- **Work item**
The lines below starting at the line containing "results + gl.1 + 1" and ending at the line containing "let color := part1Clean c" are to be repeated exactly, with both ends kept and nothing else added.

- **Recorded data**

----------------------------------------

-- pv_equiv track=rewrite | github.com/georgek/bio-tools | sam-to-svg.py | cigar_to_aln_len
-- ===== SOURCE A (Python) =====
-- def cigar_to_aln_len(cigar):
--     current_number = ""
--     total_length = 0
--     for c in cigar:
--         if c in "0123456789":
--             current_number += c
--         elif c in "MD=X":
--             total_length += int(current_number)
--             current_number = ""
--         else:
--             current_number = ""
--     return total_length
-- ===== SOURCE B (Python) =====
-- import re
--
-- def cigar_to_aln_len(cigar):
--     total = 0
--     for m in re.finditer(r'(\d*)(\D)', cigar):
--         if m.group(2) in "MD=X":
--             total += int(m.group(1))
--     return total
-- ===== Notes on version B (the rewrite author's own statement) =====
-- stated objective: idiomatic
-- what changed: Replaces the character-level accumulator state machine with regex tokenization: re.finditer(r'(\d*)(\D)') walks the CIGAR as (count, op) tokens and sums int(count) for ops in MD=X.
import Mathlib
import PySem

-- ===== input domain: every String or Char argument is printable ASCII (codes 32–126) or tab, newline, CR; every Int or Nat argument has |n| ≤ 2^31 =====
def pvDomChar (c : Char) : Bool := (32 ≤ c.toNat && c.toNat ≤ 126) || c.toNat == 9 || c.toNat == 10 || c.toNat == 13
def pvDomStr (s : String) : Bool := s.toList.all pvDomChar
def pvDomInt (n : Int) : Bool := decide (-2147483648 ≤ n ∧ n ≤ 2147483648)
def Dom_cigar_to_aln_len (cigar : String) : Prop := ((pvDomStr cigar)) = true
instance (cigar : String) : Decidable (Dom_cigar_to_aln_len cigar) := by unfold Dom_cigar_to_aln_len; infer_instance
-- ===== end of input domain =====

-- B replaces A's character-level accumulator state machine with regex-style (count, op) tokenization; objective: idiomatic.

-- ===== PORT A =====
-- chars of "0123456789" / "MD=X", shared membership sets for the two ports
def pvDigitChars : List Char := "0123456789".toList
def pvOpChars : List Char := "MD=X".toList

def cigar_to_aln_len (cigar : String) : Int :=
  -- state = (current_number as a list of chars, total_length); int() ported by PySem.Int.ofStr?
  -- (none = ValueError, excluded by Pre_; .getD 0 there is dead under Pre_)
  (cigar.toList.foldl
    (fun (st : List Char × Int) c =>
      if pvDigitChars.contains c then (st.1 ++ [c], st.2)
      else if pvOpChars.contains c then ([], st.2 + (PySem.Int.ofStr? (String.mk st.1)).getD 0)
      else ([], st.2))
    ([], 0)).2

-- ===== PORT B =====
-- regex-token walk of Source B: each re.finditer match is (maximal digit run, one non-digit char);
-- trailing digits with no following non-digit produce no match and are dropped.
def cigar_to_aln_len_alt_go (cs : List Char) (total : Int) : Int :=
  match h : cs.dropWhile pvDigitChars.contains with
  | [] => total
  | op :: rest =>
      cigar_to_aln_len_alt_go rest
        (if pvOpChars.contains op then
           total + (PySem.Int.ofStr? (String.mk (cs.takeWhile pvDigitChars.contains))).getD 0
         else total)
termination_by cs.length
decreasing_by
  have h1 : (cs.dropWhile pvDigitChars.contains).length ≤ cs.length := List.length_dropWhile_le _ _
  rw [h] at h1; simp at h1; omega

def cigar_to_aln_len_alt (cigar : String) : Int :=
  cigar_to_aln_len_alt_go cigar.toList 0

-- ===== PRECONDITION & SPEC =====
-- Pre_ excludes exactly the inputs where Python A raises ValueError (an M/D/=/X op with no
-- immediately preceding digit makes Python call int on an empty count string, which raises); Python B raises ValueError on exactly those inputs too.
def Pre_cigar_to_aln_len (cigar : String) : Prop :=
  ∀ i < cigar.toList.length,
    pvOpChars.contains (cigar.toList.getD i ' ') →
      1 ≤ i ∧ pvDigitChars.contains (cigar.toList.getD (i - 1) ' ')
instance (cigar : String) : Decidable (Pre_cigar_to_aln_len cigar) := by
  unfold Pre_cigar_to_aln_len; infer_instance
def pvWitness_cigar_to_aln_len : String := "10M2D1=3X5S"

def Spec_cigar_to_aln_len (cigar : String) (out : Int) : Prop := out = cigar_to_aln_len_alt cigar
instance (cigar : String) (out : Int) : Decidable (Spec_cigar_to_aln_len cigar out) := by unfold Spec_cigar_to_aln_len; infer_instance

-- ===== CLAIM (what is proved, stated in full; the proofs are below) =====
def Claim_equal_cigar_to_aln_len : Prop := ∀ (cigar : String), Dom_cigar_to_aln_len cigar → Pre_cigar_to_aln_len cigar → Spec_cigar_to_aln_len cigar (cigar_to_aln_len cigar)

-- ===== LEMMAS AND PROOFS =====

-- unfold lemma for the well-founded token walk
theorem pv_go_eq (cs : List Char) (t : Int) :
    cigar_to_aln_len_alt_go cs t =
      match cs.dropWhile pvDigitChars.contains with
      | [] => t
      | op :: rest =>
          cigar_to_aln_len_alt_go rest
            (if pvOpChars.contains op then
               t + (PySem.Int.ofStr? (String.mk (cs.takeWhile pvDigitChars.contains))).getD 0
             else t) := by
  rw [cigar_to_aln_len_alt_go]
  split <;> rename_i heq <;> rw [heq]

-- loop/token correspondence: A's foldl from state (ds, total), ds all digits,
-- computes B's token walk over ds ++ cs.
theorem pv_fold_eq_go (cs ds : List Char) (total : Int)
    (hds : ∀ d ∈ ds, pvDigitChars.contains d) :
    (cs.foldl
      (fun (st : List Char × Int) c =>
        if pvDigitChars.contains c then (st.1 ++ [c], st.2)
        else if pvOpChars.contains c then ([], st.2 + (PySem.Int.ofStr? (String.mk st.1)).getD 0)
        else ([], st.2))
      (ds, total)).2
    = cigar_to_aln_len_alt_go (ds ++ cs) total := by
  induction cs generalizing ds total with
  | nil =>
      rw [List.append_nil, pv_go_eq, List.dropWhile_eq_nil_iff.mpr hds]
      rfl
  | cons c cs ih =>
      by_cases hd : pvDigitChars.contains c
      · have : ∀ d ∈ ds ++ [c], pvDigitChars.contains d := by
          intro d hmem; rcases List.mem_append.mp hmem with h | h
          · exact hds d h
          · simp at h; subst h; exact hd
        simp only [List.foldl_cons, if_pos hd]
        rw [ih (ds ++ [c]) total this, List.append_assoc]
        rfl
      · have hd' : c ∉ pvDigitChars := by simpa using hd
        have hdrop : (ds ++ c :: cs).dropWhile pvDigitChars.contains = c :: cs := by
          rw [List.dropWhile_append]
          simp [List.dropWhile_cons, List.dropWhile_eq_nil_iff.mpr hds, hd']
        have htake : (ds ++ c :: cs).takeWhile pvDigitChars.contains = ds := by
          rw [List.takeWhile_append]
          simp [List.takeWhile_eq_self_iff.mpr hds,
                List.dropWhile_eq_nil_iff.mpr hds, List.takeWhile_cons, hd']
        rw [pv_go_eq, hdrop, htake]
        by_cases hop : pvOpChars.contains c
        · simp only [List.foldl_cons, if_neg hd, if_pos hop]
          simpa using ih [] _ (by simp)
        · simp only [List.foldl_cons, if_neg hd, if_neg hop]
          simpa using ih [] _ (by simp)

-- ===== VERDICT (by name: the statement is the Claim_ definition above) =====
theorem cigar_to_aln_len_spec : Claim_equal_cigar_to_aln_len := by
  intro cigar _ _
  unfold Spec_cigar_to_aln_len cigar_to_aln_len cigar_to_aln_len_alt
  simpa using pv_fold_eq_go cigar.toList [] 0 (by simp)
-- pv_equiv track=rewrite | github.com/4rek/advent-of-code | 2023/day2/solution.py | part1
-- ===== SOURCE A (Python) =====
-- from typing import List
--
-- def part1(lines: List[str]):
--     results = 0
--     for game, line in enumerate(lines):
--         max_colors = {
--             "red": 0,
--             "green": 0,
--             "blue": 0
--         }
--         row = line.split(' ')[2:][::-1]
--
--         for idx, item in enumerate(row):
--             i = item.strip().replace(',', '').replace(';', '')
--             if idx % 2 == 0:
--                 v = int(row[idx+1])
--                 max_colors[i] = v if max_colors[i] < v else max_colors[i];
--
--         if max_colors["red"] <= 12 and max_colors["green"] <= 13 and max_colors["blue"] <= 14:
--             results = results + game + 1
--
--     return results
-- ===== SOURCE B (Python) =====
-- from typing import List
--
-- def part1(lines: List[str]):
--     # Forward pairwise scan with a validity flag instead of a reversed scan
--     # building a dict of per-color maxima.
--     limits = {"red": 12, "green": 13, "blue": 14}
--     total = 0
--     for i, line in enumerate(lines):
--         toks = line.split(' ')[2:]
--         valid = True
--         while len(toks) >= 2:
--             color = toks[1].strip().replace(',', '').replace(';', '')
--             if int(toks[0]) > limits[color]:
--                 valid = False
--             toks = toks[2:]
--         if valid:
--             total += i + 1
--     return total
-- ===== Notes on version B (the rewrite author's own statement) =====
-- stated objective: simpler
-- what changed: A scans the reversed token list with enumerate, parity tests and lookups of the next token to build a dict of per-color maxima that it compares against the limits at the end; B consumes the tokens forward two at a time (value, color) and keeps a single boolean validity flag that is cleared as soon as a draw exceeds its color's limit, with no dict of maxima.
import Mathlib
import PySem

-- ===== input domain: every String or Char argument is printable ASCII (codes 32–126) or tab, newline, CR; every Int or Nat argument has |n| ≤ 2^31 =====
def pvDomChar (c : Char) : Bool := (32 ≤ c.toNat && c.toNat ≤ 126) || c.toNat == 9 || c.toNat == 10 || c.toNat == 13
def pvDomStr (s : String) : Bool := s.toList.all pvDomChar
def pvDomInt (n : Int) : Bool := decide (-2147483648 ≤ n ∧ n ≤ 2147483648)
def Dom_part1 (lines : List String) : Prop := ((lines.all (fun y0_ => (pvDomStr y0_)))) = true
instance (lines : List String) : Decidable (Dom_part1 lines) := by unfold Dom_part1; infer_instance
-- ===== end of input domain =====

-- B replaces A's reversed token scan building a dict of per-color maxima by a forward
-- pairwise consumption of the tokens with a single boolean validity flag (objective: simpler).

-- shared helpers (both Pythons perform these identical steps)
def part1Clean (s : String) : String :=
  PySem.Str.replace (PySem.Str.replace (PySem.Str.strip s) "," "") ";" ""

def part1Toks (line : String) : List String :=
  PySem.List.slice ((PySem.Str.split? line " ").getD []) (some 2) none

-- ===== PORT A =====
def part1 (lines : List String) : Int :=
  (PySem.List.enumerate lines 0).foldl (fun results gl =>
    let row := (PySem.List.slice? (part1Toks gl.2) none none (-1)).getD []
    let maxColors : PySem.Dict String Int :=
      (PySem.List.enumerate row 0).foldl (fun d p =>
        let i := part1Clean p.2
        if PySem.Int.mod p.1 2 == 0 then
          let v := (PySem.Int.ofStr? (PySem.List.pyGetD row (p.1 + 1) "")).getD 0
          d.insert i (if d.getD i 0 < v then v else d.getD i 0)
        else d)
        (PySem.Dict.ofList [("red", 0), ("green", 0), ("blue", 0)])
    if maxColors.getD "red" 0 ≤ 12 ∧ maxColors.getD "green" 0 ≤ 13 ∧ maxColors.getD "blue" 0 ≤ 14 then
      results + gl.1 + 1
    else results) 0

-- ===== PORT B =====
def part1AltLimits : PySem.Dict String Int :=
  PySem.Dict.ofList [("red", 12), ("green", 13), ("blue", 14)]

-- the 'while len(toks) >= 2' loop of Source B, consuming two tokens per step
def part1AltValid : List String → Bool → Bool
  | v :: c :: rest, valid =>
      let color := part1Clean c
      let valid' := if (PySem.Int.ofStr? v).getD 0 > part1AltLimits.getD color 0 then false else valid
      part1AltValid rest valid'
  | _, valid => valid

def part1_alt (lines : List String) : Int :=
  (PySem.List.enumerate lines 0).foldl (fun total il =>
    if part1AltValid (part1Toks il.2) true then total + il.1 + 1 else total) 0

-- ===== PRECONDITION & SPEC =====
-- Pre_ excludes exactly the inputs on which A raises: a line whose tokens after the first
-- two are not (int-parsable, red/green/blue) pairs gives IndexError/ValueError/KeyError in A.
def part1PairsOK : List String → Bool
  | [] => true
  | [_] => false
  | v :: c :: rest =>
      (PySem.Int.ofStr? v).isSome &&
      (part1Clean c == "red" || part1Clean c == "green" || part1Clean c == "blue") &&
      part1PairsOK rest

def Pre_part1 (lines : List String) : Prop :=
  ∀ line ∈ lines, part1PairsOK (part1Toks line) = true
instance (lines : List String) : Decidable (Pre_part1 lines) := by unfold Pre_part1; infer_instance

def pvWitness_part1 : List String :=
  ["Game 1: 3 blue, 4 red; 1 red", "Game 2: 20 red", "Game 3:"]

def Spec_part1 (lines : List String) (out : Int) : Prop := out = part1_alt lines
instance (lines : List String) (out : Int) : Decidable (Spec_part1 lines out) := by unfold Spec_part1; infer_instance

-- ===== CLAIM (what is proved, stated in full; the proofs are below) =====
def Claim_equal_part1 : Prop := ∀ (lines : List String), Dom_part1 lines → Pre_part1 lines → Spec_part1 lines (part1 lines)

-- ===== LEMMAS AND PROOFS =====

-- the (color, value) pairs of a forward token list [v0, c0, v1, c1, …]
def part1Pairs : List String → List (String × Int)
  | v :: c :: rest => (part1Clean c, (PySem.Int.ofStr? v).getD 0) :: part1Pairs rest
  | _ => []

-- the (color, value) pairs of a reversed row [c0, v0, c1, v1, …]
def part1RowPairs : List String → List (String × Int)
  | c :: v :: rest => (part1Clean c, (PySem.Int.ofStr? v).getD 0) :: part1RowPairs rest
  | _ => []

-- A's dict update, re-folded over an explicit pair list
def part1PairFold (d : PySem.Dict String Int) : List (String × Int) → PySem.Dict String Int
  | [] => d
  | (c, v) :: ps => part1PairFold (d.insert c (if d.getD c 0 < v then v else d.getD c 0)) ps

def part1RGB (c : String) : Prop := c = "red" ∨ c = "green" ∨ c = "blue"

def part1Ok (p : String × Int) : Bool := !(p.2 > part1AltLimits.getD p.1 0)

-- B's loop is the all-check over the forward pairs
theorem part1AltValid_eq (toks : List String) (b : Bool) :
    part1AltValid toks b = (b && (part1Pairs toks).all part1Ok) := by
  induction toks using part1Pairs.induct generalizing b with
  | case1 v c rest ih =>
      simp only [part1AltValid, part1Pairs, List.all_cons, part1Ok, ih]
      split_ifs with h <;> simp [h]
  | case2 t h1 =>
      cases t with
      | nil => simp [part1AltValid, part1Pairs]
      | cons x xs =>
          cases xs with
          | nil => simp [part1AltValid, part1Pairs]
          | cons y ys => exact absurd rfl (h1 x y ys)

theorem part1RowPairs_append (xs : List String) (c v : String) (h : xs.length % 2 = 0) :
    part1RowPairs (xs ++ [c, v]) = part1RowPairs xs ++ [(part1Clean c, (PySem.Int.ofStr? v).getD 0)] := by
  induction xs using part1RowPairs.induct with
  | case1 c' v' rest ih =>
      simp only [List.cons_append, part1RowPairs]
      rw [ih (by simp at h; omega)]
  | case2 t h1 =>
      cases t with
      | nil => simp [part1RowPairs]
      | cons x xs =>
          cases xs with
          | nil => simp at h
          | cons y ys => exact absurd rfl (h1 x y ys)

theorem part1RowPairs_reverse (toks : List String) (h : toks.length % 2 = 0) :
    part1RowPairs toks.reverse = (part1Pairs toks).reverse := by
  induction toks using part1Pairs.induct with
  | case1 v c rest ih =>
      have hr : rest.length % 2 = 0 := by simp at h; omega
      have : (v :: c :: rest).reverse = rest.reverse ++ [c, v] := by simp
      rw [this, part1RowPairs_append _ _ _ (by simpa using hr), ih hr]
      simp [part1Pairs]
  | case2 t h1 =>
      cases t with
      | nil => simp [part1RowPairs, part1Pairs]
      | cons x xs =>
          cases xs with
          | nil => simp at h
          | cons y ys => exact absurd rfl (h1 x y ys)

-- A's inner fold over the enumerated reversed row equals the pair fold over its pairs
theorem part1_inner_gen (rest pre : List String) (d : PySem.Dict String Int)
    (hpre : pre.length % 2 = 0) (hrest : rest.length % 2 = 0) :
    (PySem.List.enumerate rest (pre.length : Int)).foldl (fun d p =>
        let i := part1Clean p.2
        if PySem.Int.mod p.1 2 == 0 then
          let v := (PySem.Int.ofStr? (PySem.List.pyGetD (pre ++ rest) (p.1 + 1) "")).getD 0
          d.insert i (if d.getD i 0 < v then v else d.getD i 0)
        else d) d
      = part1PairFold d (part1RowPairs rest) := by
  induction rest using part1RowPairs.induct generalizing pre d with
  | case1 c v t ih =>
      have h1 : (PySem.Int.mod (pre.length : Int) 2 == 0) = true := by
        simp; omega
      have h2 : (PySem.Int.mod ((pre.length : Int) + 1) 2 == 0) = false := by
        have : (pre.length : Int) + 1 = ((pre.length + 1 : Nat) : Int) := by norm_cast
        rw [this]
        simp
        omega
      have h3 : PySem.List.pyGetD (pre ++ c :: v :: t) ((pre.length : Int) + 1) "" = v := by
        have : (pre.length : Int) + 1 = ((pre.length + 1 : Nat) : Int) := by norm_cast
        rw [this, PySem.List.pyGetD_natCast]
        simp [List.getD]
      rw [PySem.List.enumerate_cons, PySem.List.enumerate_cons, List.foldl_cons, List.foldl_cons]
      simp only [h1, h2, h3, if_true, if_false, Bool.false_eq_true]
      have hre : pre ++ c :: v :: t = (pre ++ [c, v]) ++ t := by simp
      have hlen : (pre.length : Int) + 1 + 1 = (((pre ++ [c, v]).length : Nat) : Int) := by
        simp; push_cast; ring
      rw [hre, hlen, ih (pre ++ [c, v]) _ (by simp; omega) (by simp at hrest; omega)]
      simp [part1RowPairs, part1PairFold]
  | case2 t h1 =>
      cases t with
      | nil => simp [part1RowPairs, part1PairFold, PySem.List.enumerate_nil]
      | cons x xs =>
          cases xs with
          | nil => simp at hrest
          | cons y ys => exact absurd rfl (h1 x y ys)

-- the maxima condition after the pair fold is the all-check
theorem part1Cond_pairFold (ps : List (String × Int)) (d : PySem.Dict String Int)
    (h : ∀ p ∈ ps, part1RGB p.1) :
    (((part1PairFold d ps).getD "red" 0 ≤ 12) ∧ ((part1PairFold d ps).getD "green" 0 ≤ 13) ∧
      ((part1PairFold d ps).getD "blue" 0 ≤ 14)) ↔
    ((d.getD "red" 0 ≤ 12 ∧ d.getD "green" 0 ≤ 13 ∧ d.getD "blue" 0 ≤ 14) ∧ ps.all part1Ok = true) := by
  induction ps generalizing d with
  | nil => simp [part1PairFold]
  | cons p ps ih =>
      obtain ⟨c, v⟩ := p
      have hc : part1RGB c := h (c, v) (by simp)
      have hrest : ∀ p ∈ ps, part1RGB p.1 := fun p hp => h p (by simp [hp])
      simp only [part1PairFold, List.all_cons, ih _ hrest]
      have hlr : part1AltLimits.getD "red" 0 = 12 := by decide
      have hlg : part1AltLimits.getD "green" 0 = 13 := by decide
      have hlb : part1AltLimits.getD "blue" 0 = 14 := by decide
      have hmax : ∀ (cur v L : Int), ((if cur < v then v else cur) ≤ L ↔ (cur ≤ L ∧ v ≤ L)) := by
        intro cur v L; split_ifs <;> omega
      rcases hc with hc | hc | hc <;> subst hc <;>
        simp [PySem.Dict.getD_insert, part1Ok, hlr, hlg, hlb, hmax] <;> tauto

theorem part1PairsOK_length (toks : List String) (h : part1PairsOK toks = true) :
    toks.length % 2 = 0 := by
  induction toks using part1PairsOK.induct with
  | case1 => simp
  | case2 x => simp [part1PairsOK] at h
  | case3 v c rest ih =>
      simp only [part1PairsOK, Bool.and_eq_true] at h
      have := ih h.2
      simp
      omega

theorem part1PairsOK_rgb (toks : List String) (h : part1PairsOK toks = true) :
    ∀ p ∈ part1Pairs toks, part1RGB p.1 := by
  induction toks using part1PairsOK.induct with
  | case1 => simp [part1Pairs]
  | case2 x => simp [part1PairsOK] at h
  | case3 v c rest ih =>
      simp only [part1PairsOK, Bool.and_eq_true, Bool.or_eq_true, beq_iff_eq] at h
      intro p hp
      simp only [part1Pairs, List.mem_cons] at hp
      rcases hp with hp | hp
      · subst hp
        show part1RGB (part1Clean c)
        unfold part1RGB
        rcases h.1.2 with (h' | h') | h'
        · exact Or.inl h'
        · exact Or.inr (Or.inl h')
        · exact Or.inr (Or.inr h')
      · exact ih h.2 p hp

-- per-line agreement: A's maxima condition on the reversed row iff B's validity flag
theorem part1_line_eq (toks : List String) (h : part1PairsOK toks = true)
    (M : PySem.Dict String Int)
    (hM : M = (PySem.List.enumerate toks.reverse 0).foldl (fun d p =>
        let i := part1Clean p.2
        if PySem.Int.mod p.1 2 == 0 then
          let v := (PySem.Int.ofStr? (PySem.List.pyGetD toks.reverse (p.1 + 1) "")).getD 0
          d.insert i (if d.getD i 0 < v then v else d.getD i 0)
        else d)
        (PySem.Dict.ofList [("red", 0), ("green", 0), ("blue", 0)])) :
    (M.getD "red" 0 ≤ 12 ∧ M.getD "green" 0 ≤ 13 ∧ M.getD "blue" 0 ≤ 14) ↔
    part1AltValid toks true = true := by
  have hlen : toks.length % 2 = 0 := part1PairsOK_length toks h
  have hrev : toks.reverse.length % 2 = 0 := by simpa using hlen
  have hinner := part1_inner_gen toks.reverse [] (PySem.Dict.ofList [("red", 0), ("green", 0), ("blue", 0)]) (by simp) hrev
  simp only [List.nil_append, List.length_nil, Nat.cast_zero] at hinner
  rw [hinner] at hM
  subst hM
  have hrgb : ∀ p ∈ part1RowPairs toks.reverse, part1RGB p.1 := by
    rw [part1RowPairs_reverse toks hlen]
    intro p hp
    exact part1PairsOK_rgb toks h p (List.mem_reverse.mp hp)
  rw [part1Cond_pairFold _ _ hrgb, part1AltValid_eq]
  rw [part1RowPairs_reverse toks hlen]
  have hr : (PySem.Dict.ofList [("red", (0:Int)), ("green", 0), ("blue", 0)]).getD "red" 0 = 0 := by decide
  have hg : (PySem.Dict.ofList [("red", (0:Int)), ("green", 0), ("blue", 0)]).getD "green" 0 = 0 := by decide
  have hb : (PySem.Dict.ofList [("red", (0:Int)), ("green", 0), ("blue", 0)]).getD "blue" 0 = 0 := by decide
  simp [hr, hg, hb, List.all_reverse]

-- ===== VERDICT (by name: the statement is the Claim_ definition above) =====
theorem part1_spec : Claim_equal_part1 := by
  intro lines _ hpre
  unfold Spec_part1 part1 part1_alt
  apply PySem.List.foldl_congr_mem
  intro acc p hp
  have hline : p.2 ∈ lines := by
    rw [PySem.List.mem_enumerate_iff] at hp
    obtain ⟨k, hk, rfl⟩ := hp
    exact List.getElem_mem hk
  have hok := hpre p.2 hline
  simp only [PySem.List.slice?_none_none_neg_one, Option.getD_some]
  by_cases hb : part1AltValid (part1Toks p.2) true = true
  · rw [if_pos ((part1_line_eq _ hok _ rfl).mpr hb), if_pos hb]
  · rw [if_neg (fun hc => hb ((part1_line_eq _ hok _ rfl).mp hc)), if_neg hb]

----------------------------------------

- **Exercise result**
      results + gl.1 + 1
    else results) 0

-- ===== PORT B =====
def part1AltLimits : PySem.Dict String Int :=
  PySem.Dict.ofList [("red", 12), ("green", 13), ("blue", 14)]

-- the 'while len(toks) >= 2' loop of Source B, consuming two tokens per step
def part1AltValid : List String → Bool → Bool
  | v :: c :: rest, valid =>
      let color := part1Clean c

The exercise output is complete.